Variables and Variable Types

I’m trying to understand variables in the ERG and I apologize in advance for the long post. Let me start by stating what I think I know so far to make sure it is right:

Instances and Eventualities

In my mind I’ve divided the world of “terms” produced by an MRS EP in the ERG into two groups: quantifiers and predicates. “Quantifiers” have an (ARG0, RSTR, BODY) signature. Everything else I’m calling a “predicate” and will at least have an ARG0 but possibly other arguments.

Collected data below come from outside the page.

-- pv_equiv track=rewrite | github.com/tsarkr/docent | scripts/tag_tei_with_dict.py | _split_xml_segments
-- ===== SOURCE A (Python) =====
-- def _split_xml_segments(text):
--     segments = []
--     buf = ''
--     in_tag = False
--     for ch in text:
--         if ch == '<':
--             if buf:
--                 segments.append((buf, in_tag))
--                 buf = ''
--             in_tag = True
--             buf += ch
--         elif ch == '>':
--             buf += ch
--             segments.append((buf, in_tag))
--             buf = ''
--             in_tag = False
--         else:
--             buf += ch
--     if buf:
--         segments.append((buf, in_tag))
--     return segments
-- ===== SOURCE B (Python) =====
-- def _split_xml_segments(text):
--     segs = []
--     i, n = 0, len(text)
--     while i < n:
--         started_tag = text[i] == '<'
--         j = i + 1 if started_tag else i
--         while j < n and text[j] != '<' and text[j] != '>':
--             j += 1
--         if j < n and text[j] == '>':
--             j += 1
--         segs.append((text[i:j], started_tag))
--         i = j
--     return segs
-- ===== Notes on version B (the rewrite author's own statement) =====
-- stated objective: alternative
-- what changed: Replaced the character-by-character state machine carrying (segments, buf, in_tag) with a two-pointer scanner that finds each segment's end index directly and emits a slice, deriving the flag from the segment's first character.
import Mathlib
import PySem

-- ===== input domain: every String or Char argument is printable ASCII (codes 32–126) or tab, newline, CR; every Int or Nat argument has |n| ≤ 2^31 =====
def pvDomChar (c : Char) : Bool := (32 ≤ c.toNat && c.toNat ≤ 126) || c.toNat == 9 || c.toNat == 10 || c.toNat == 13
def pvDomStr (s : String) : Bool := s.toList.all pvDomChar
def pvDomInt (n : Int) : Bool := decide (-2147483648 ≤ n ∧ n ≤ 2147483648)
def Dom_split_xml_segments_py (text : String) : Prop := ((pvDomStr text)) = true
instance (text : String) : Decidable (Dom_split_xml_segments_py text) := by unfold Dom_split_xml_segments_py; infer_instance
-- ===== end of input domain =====

-- B replaces A's buffer/flag state machine by a two-pointer scanner that locates each
-- segment's end directly and emits it as a slice (objective: alternative structure, same O(n) cost).

-- ===== PORT A =====
-- A's for-loop over characters, carrying (segments, buf, in_tag); buffers are List Char,
-- turned into String at the end (Python's `buf += ch` is `buf ++ [c]`).
def pvALoop : List Char → List (List Char × Bool) → List Char → Bool → List (List Char × Bool)
  | [], segs, buf, tag => if buf.isEmpty then segs else segs ++ [(buf, tag)]
  | c :: cs, segs, buf, tag =>
    if c = '<' then
      pvALoop cs (if buf.isEmpty then segs else segs ++ [(buf, tag)]) [c] true
    else if c = '>' then
      pvALoop cs (segs ++ [(buf ++ [c], tag)]) [] false
    else
      pvALoop cs segs (buf ++ [c]) tag

def split_xml_segments_py (text : String) : List (String × Bool) :=
  (pvALoop text.toList [] [] false).map (fun p => (String.mk p.1, p.2))

-- ===== PORT B =====
-- "not a bracket": the condition of Source B's inner scanning loop
def pvNB (c : Char) : Bool := !(c = '<' || c = '>')

-- Source B's `j = i + 1 if started_tag else i`: the part of the input the inner while scans
def pvSeek (c : Char) (rest : List Char) : List Char := if c = '<' then rest else c :: rest

-- termination facts for pvBGo (cited in decreasing_by)
theorem pvSeek_drop_le (c : Char) (rest : List Char) :
    ((pvSeek c rest).dropWhile pvNB).length ≤ rest.length + 1 := by
  have h := List.length_dropWhile_le pvNB (pvSeek c rest)
  by_cases hc : c = '<' <;> simp [pvSeek, hc] at h ⊢ <;> omega

theorem pvSeek_drop_lt (c : Char) (rest : List Char)
    (h : ¬ ((pvSeek c rest).dropWhile pvNB).head? = some '>') :
    ((pvSeek c rest).dropWhile pvNB).length ≤ rest.length := by
  by_cases hc : c = '<'
  · simpa [pvSeek, hc] using List.length_dropWhile_le pvNB rest
  · by_cases hnb : pvNB c = true
    · rw [pvSeek, if_neg hc, List.dropWhile_cons, if_pos hnb]
      exact List.length_dropWhile_le pvNB rest
    · exfalso
      have hcg : c = '>' := by simp [pvNB, hc] at hnb; exact hnb
      apply h
      rw [pvSeek, if_neg hc, List.dropWhile_cons, if_neg (by simp [hnb]), hcg]
      rfl

-- Source B's outer while loop: each step takes one segment off the front — optional leading
-- '<' (`j = i+1`), the run of non-bracket chars (the inner while = takeWhile/dropWhile),
-- an optional closing '>' (`if j < n and text[j] == '>'` = the head? test) — and
-- recurses on the remainder; `text[i:j]` is the emitted prefix.
def pvBGo : List Char → List (List Char × Bool)
  | [] => []
  | c :: rest =>
    if h : ((pvSeek c rest).dropWhile pvNB).head? = some '>' then
      ((if c = '<' then [c] else []) ++ (pvSeek c rest).takeWhile pvNB ++ ['>'], c = '<')
        :: pvBGo ((pvSeek c rest).dropWhile pvNB).tail
    else
      ((if c = '<' then [c] else []) ++ (pvSeek c rest).takeWhile pvNB, c = '<')
        :: pvBGo ((pvSeek c rest).dropWhile pvNB)
  termination_by cs => cs.length
  decreasing_by
  · have h1 := pvSeek_drop_le c rest
    have hne : (pvSeek c rest).dropWhile pvNB ≠ [] := by intro he; rw [he] at h; simp at h
    have h2 : 0 < ((pvSeek c rest).dropWhile pvNB).length := List.length_pos_iff.mpr hne
    simp only [List.length_tail, List.length_cons]
    omega
  · have h1 := pvSeek_drop_lt c rest h
    simp only [List.length_cons]
    omega

def split_xml_segments_py_alt (text : String) : List (String × Bool) :=
  (pvBGo text.toList).map (fun p => (String.mk p.1, p.2))

-- ===== PRECONDITION & SPEC =====
def Spec_split_xml_segments_py (text : String) (out : List (String × Bool)) : Prop := out = split_xml_segments_py_alt text
instance (text : String) (out : List (String × Bool)) : Decidable (Spec_split_xml_segments_py text out) := by unfold Spec_split_xml_segments_py; infer_instance

-- ===== CLAIM (what is proved, stated in full; the proofs are below) =====
def Claim_equal_split_xml_segments_py : Prop := ∀ (text : String), Dom_split_xml_segments_py text → Spec_split_xml_segments_py text (split_xml_segments_py text)

-- ===== LEMMAS AND PROOFS =====

-- "continue the current segment": B's view of A's pending state (buf, tag)
def pvCont (buf : List Char) (tag : Bool) (cs : List Char) : List (List Char × Bool) :=
  if (cs.dropWhile pvNB).head? = some '>' then
    (buf ++ cs.takeWhile pvNB ++ ['>'], tag) :: pvBGo (cs.dropWhile pvNB).tail
  else if buf ++ cs.takeWhile pvNB = [] then pvBGo (cs.dropWhile pvNB)
  else (buf ++ cs.takeWhile pvNB, tag) :: pvBGo (cs.dropWhile pvNB)

-- one-step unfoldings of A's loop
theorem pvALoop_lt (cs : List Char) (segs : List (List Char × Bool)) (buf : List Char) (tag : Bool) :
    pvALoop ('<' :: cs) segs buf tag
      = pvALoop cs (if buf.isEmpty then segs else segs ++ [(buf, tag)]) ['<'] true := by
  simp [pvALoop]

theorem pvALoop_gt (cs : List Char) (segs : List (List Char × Bool)) (buf : List Char) (tag : Bool) :
    pvALoop ('>' :: cs) segs buf tag
      = pvALoop cs (segs ++ [(buf ++ ['>'], tag)]) [] false := by
  simp [pvALoop]

theorem pvALoop_nb (c : Char) (cs : List Char) (segs : List (List Char × Bool)) (buf : List Char)
    (tag : Bool) (h1 : ¬ c = '<') (h2 : ¬ c = '>') :
    pvALoop (c :: cs) segs buf tag = pvALoop cs segs (buf ++ [c]) tag := by
  simp [pvALoop, h1, h2]

theorem pvALoop_accum (cs : List Char) : ∀ segs buf tag,
    pvALoop cs segs buf tag = segs ++ pvALoop cs [] buf tag := by
  induction cs with
  | nil => intro segs buf tag; by_cases h : buf.isEmpty <;> simp [pvALoop, h]
  | cons c cs ih =>
    intro segs buf tag
    by_cases h1 : c = '<'
    · subst h1
      rw [pvALoop_lt, pvALoop_lt]
      rw [ih, ih (if buf.isEmpty = true then [] else [] ++ [(buf, tag)])]
      by_cases hb : buf.isEmpty <;> simp [hb]
    · by_cases h2 : c = '>'
      · subst h2
        rw [pvALoop_gt, pvALoop_gt]
        rw [ih, ih ([] ++ [(buf ++ ['>'], tag)])]
        simp
      · rw [pvALoop_nb c cs segs buf tag h1 h2, pvALoop_nb c cs [] buf tag h1 h2]
        exact ih segs (buf ++ [c]) tag

theorem pvBGo_lt (cs : List Char) : pvBGo ('<' :: cs) = pvCont ['<'] true cs := by
  rw [pvBGo]
  unfold pvCont
  by_cases h : ((cs.dropWhile pvNB)).head? = some '>' <;> simp [pvSeek, h]

theorem pvBGo_start (cs : List Char) : pvCont [] false cs = pvBGo cs := by
  match cs with
  | [] => simp [pvCont, pvBGo]
  | c :: rest =>
    by_cases hc : c = '<'
    · subst hc
      unfold pvCont
      simp [pvNB]
    · rw [pvBGo]
      unfold pvCont
      have hseek : pvSeek c rest = c :: rest := by simp [pvSeek, hc]
      by_cases h : ((c :: rest).dropWhile pvNB).head? = some '>'
      · simp [hseek, hc, h]
      · have hnb : pvNB c = true := by
          by_contra hn
          have hcg : c = '>' := by simp [pvNB, hc] at hn; exact hn
          apply h
          rw [List.dropWhile_cons, if_neg (by simp [pvNB, hcg]), hcg]
          rfl
        have hm : (c :: rest).takeWhile pvNB ≠ [] := by
          rw [List.takeWhile_cons, if_pos hnb]; simp
        simp [hseek, hc, h, hm]

theorem pvMain (cs : List Char) : ∀ buf tag,
    pvALoop cs [] buf tag = pvCont buf tag cs := by
  induction cs with
  | nil =>
    intro buf tag
    by_cases hb : buf = [] <;>
      simp [pvALoop, pvCont, pvBGo, hb]
  | cons c cs ih =>
    intro buf tag
    by_cases h1 : c = '<'
    · subst h1
      rw [pvALoop_lt, pvALoop_accum, ih, ← pvBGo_lt]
      unfold pvCont
      by_cases hb : buf = [] <;> simp [hb, pvNB, List.isEmpty_iff]
    · by_cases h2 : c = '>'
      · subst h2
        rw [pvALoop_gt, pvALoop_accum, ih, pvBGo_start]
        unfold pvCont
        simp [pvNB]
      · have hnb : pvNB c = true := by simp [pvNB, h1, h2]
        rw [pvALoop_nb c cs [] buf tag h1 h2, ih]
        unfold pvCont
        rw [List.takeWhile_cons, if_pos hnb, List.dropWhile_cons, if_pos hnb]
        split_ifs <;> simp_all [List.append_assoc]

-- ===== VERDICT (by name: the statement is the Claim_ definition above) =====
theorem split_xml_segments_py_spec : Claim_equal_split_xml_segments_py := by
  intro text _
  unfold Spec_split_xml_segments_py split_xml_segments_py split_xml_segments_py_alt
  rw [pvMain, pvBGo_start]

I think I have my head around two types of variables:

  • Instance variables (x) are always declared and bound by exactly one quantifier and can only be used by other terms in its scope
    • They appear to always be referring to what I’ll call the “real world” (as opposed to the structure of the sentence, see next type…).
    • After declaration, exactly one predicate can use this quantifier as its ARG0, but many other predicates can use it in other positions.
  • Eventuality variables (e) appear to be declared and bound implicitly so they are visible to all terms, but are “introduced” or “owned” by exactly one predicate that has it in its ARG0 position. They appear to be used in at least two ways:
    • To declare an “event” that is introduced by a verb and is something that conceptually (if you twist your mind a bit) exists in the world
    • And also in a “meta” way, meaning that their purpose is modify the meaning of the words themselves (as opposed to modifying a “real world” thing) by allowing different terms to form relationships: like when you need to say “very” is modifying “slimy”

Every predicate has to uniquely “introduce” some kind of variable in ARG0, even if it isn’t used.

For example:

"a very slimy cave"
    and(_very_x_deg(e9, e10), _slimy_a_1(e10, x4), _cave_n_1(x4)), 
    unknown(e2, x4))
  • “_a_q(x4,…,…)” declares we are going to be talking about something in the world, eventually contained in “x4”, by declaring and binding that variable and then using the second argument to filter it down to what we are talking about.
  • _cave_n_1(x4): tells us that we should filter x4 to be something that is a cave.
  • _slimy_a_1(e10, x4): tells us to make sure the things in x4 are also slimy. And: since slimy can (potentially) be modified by (for example) degree of slimyness, it introduces an eventuality e10 for other terms to (optionally) attach to.
  • _very_x_deg(e9, e10): Indeed does attach to slimy via e10, and introduces yet another eventuality because it might be modified too. Turns out it isn’t in this example.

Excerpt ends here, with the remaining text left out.